▶ EXERCISE INSTRUCTIONS: Lines from the top of the entries through the line that has "-- stated objective: alternative" must be duplicated exactly, and no others.

--- START ---

-- pv_equiv track=rewrite | github.com/MPurushothamRao/Codon-Optimiser-by-codon-bias | generate.py | generate_dot_matrix
-- ===== SOURCE A (Python) =====
-- def generate_dot_matrix(seq1, seq2, window_size=3):
--     matrix = []
--     for i in range(len(seq1) - window_size + 1):
--         row = []
--         for j in range(len(seq2) - window_size + 1):
--             if seq1[i:i + window_size] == seq2[j:j + window_size]:
--                 row.append(1)
--             else:
--                 row.append(0)
--         matrix.append(row)
--
--     return matrix
-- ===== SOURCE B (Python) =====
-- def generate_dot_matrix(seq1, seq2, window_size=3):
--     n2 = len(seq2) - window_size + 1
--     index = {}
--     for j in range(n2):
--         index.setdefault(seq2[j:j + window_size], []).append(j)
--     matrix = []
--     for i in range(len(seq1) - window_size + 1):
--         row = [0] * n2
--         for j in index.get(seq1[i:i + window_size], []):
--             row[j] = 1
--         matrix.append(row)
--     return matrix
-- ===== Notes on version B (the rewrite author's own statement) =====
-- stated objective: alternative
-- what changed: Replaces the all-pairs window comparison (every i against every j) by building an inverted index from each seq2 window to its positions once, then filling each zero row sparsely: only the j positions whose seq2 window equals seq1's window at i are set to 1.
import Mathlib
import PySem

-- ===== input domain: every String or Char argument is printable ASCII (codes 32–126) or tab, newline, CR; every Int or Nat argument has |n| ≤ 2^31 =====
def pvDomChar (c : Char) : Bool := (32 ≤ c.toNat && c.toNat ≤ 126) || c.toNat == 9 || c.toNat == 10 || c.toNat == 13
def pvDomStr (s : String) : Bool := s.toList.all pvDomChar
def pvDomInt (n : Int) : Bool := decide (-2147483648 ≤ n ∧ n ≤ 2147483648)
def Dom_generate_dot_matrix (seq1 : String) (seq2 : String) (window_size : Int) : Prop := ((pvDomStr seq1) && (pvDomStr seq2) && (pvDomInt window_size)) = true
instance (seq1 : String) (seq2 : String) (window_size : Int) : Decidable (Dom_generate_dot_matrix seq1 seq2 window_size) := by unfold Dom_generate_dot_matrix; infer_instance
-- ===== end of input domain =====

-- B replaces A's all-pairs window comparison by an inverted index of seq2's windows and a
-- sparse row fill over only the matching positions (objective: alternative algorithm; the
-- dense output matrix keeps the overall cost quadratic).

-- ===== PORT A =====
-- literal transliteration of A: nested loops over both window ranges, appending 1/0 per comparison
def generate_dot_matrix (seq1 : String) (seq2 : String) (window_size : Int) : List (List Int) :=
  let s1 := seq1.toList
  let s2 := seq2.toList
  (PySem.List.pyRange 0 ((s1.length : Int) - window_size + 1) 1).foldl
    (fun matrix i =>
      matrix ++ [(PySem.List.pyRange 0 ((s2.length : Int) - window_size + 1) 1).foldl
        (fun row j =>
          if PySem.List.slice s1 (some i) (some (i + window_size))
              == PySem.List.slice s2 (some j) (some (j + window_size))
          then row ++ [(1 : Int)]
          else row ++ [(0 : Int)]) []]) []

-- ===== PORT B =====
-- literal transliteration of B: build index : window → list of j, then fill each zero row sparsely
def generate_dot_matrix_alt (seq1 : String) (seq2 : String) (window_size : Int) : List (List Int) :=
  let s1 := seq1.toList
  let s2 := seq2.toList
  let n2 : Int := (s2.length : Int) - window_size + 1
  let index : PySem.Dict (List Char) (List Int) :=
    (PySem.List.pyRange 0 n2 1).foldl
      (fun d j => d.modify (PySem.List.slice s2 (some j) (some (j + window_size))) [] (· ++ [j]))
      PySem.Dict.empty
  (PySem.List.pyRange 0 ((s1.length : Int) - window_size + 1) 1).foldl
    (fun matrix i =>
      let row := (index.getD (PySem.List.slice s1 (some i) (some (i + window_size))) []).foldl
        (fun row j => PySem.List.pySetD row j 1) (PySem.List.pyRepeat [(0 : Int)] n2)
      matrix ++ [row]) []

-- ===== PRECONDITION & SPEC =====
def Spec_generate_dot_matrix (seq1 : String) (seq2 : String) (window_size : Int) (out : List (List Int)) : Prop := out = generate_dot_matrix_alt seq1 seq2 window_size
instance (seq1 : String) (seq2 : String) (window_size : Int) (out : List (List Int)) : Decidable (Spec_generate_dot_matrix seq1 seq2 window_size out) := by unfold Spec_generate_dot_matrix; infer_instance

-- ===== CLAIM (what is proved, stated in full; the proofs are below) =====
def Claim_equal_generate_dot_matrix : Prop := ∀ (seq1 : String) (seq2 : String) (window_size : Int), Dom_generate_dot_matrix seq1 seq2 window_size → Spec_generate_dot_matrix seq1 seq2 window_size (generate_dot_matrix seq1 seq2 window_size)

-- ===== LEMMAS AND PROOFS =====

-- the index built by B maps a window c to exactly the j of the range whose seq2-window is c
lemma pv_index_getD (k2 : Int → List Char) (n2 : Int) (c : List Char) :
    (((PySem.List.pyRange 0 n2 1).foldl
        (fun d j => d.modify (k2 j) [] (· ++ [j])) PySem.Dict.empty).getD c [])
      = (PySem.List.pyRange 0 n2 1).filter (fun j => k2 j == c) := by
  have h : ((PySem.List.pyRange 0 n2 1).foldl
        (fun d j => d.modify (k2 j) [] (· ++ [j])) PySem.Dict.empty)
      = (((PySem.List.pyRange 0 n2 1).map (fun j => (k2 j, j))).foldl
        (fun d p => d.modify p.1 [] (· ++ [p.2])) PySem.Dict.empty) := by
    rw [List.foldl_map]
  rw [h, PySem.Dict.getD_foldl_modify_append, PySem.Dict.getD_empty]
  rw [List.filter_map, List.map_map]
  simp [Function.comp_def]

-- length is preserved through the sparse fill
lemma pv_fold_set_length (js : List Int) (r : List Int) :
    (js.foldl (fun r j => PySem.List.pySetD r j 1) r).length = r.length := by
  induction js generalizing r with
  | nil => rfl
  | cons j js ih => simp [List.foldl_cons, ih, PySem.List.length_pySetD]

-- value at position k after the sparse fill: 1 if k is one of the filled positions, else unchanged
lemma pv_fold_set_getElem? (js : List Int) (r : List Int) (k : Nat)
    (hall : ∀ j ∈ js, 0 ≤ j) (hk : k < r.length) :
    (js.foldl (fun r j => PySem.List.pySetD r j 1) r)[k]?
      = if (k : Int) ∈ js then some 1 else r[k]? := by
  induction js generalizing r with
  | nil => simp
  | cons j js ih =>
    have hj : 0 ≤ j := hall j (List.mem_cons_self ..)
    rw [List.foldl_cons,
      ih _ (fun x hx => hall x (List.mem_cons_of_mem _ hx))
        (by rw [PySem.List.length_pySetD]; exact hk),
      PySem.List.pySetD_of_nonneg _ _ hj]
    by_cases hmem : (k : Int) ∈ js
    · simp [hmem]
    · rw [List.getElem?_set]
      by_cases hkj : (k : Int) = j
      · have hjk : j.toNat = k := by omega
        simp [hjk, hkj, hk]
      · have hne : j.toNat ≠ k := by omega
        simp [hne, hkj, hmem]

-- one row of B equals one row of A
lemma pv_row_eq (c : List Char) (k2 : Int → List Char) (n2 : Int) :
    (((PySem.List.pyRange 0 n2 1).filter (fun j => k2 j == c)).foldl
        (fun r j => PySem.List.pySetD r j 1) (PySem.List.pyRepeat [(0 : Int)] n2))
      = (PySem.List.pyRange 0 n2 1).map (fun j => if c == k2 j then (1 : Int) else 0) := by
  have hrep : PySem.List.pyRepeat [(0 : Int)] n2 = List.replicate n2.toNat 0 :=
    PySem.List.pyRepeat_singleton ..
  have hlen0 : (PySem.List.pyRepeat [(0 : Int)] n2).length = n2.toNat := by
    rw [hrep, List.length_replicate]
  apply List.ext_getElem?
  intro k
  by_cases hkn : k < n2.toNat
  · have hklt : (k : Int) < n2 := by omega
    rw [pv_fold_set_getElem? _ _ k
        (fun j hj => by
          have := (PySem.List.mem_pyRange_one).1 (List.mem_filter.1 hj).1
          omega)
        (by rw [hlen0]; exact hkn)]
    have hmemrange : (k : Int) ∈ PySem.List.pyRange 0 n2 1 :=
      (PySem.List.mem_pyRange_one).2 ⟨by omega, hklt⟩
    have hmem : ((k : Int) ∈ (PySem.List.pyRange 0 n2 1).filter (fun j => k2 j == c))
        ↔ (k2 (k : Int) == c) = true := by
      rw [List.mem_filter]
      exact ⟨fun h => h.2, fun h => ⟨hmemrange, h⟩⟩
    have hrhs : ((PySem.List.pyRange 0 n2 1).map
        (fun j => if c == k2 j then (1 : Int) else 0))[k]?
        = some (if c == k2 (k : Int) then (1 : Int) else 0) := by
      rw [List.getElem?_map, List.getElem?_eq_getElem
        (by rw [PySem.List.length_pyRange_one]; omega : k < (PySem.List.pyRange 0 n2 1).length)]
      rw [PySem.List.getElem_pyRange_one]
      simp
    rw [hrhs]
    by_cases hc : c = k2 (k : Int)
    · rw [if_pos (hmem.2 (by simp [hc])), if_pos (by simp [hc])]
    · rw [if_neg (fun h => hc (eq_of_beq (hmem.1 h)).symm), if_neg (by simp [hc]),
        hrep, List.getElem?_replicate, if_pos hkn]
  · have h1 : (((PySem.List.pyRange 0 n2 1).filter (fun j => k2 j == c)).foldl
        (fun r j => PySem.List.pySetD r j 1) (PySem.List.pyRepeat [(0 : Int)] n2)).length ≤ k := by
      rw [pv_fold_set_length, hlen0]; omega
    have h2 : ((PySem.List.pyRange 0 n2 1).map
        (fun j => if c == k2 j then (1 : Int) else 0)).length ≤ k := by
      rw [List.length_map, PySem.List.length_pyRange_one]; omega
    rw [List.getElem?_eq_none h1, List.getElem?_eq_none h2]

-- the inner loop of A is a map
lemma pv_a_inner (c : List Char) (k2 : Int → List Char) (n2 : Int) :
    ((PySem.List.pyRange 0 n2 1).foldl
        (fun row j => if c == k2 j then row ++ [(1 : Int)] else row ++ [(0 : Int)]) [])
      = (PySem.List.pyRange 0 n2 1).map (fun j => if c == k2 j then (1 : Int) else 0) := by
  have hbody : (fun (row : List Int) j => if c == k2 j then row ++ [(1 : Int)] else row ++ [(0 : Int)])
      = fun row j => row ++ [if c == k2 j then (1 : Int) else 0] := by
    funext row j
    by_cases h : c == k2 j <;> simp [h]
  rw [hbody, PySem.List.foldl_append_singleton_eq_map]
  simp

-- ===== VERDICT (by name: the statement is the Claim_ definition above) =====
theorem generate_dot_matrix_spec : Claim_equal_generate_dot_matrix := by
  intro seq1 seq2 w _
  unfold Spec_generate_dot_matrix generate_dot_matrix generate_dot_matrix_alt
  rw [PySem.List.foldl_append_singleton_eq_map, PySem.List.foldl_append_singleton_eq_map]
  simp only [List.nil_append]
  apply List.map_congr_left
  intro i _
  rw [pv_index_getD (fun j => PySem.List.slice seq2.toList (some j) (some (j + w)))]
  rw [pv_row_eq, pv_a_inner]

--- END ---

▶ OUTPUT FOR THIS TASK:
-- pv_equiv track=rewrite | github.com/MPurushothamRao/Codon-Optimiser-by-codon-bias | generate.py | generate_dot_matrix
-- ===== SOURCE A (Python) =====
-- def generate_dot_matrix(seq1, seq2, window_size=3):
--     matrix = []
--     for i in range(len(seq1) - window_size + 1):
--         row = []
--         for j in range(len(seq2) - window_size + 1):
--             if seq1[i:i + window_size] == seq2[j:j + window_size]:
--                 row.append(1)
--             else:
--                 row.append(0)
--         matrix.append(row)
--
--     return matrix
-- ===== SOURCE B (Python) =====
-- def generate_dot_matrix(seq1, seq2, window_size=3):
--     n2 = len(seq2) - window_size + 1
--     index = {}
--     for j in range(n2):
--         index.setdefault(seq2[j:j + window_size], []).append(j)
--     matrix = []
--     for i in range(len(seq1) - window_size + 1):
--         row = [0] * n2
--         for j in index.get(seq1[i:i + window_size], []):
--             row[j] = 1
--         matrix.append(row)
--     return matrix
-- ===== Notes on version B (the rewrite author's own statement) =====
-- stated objective: alternative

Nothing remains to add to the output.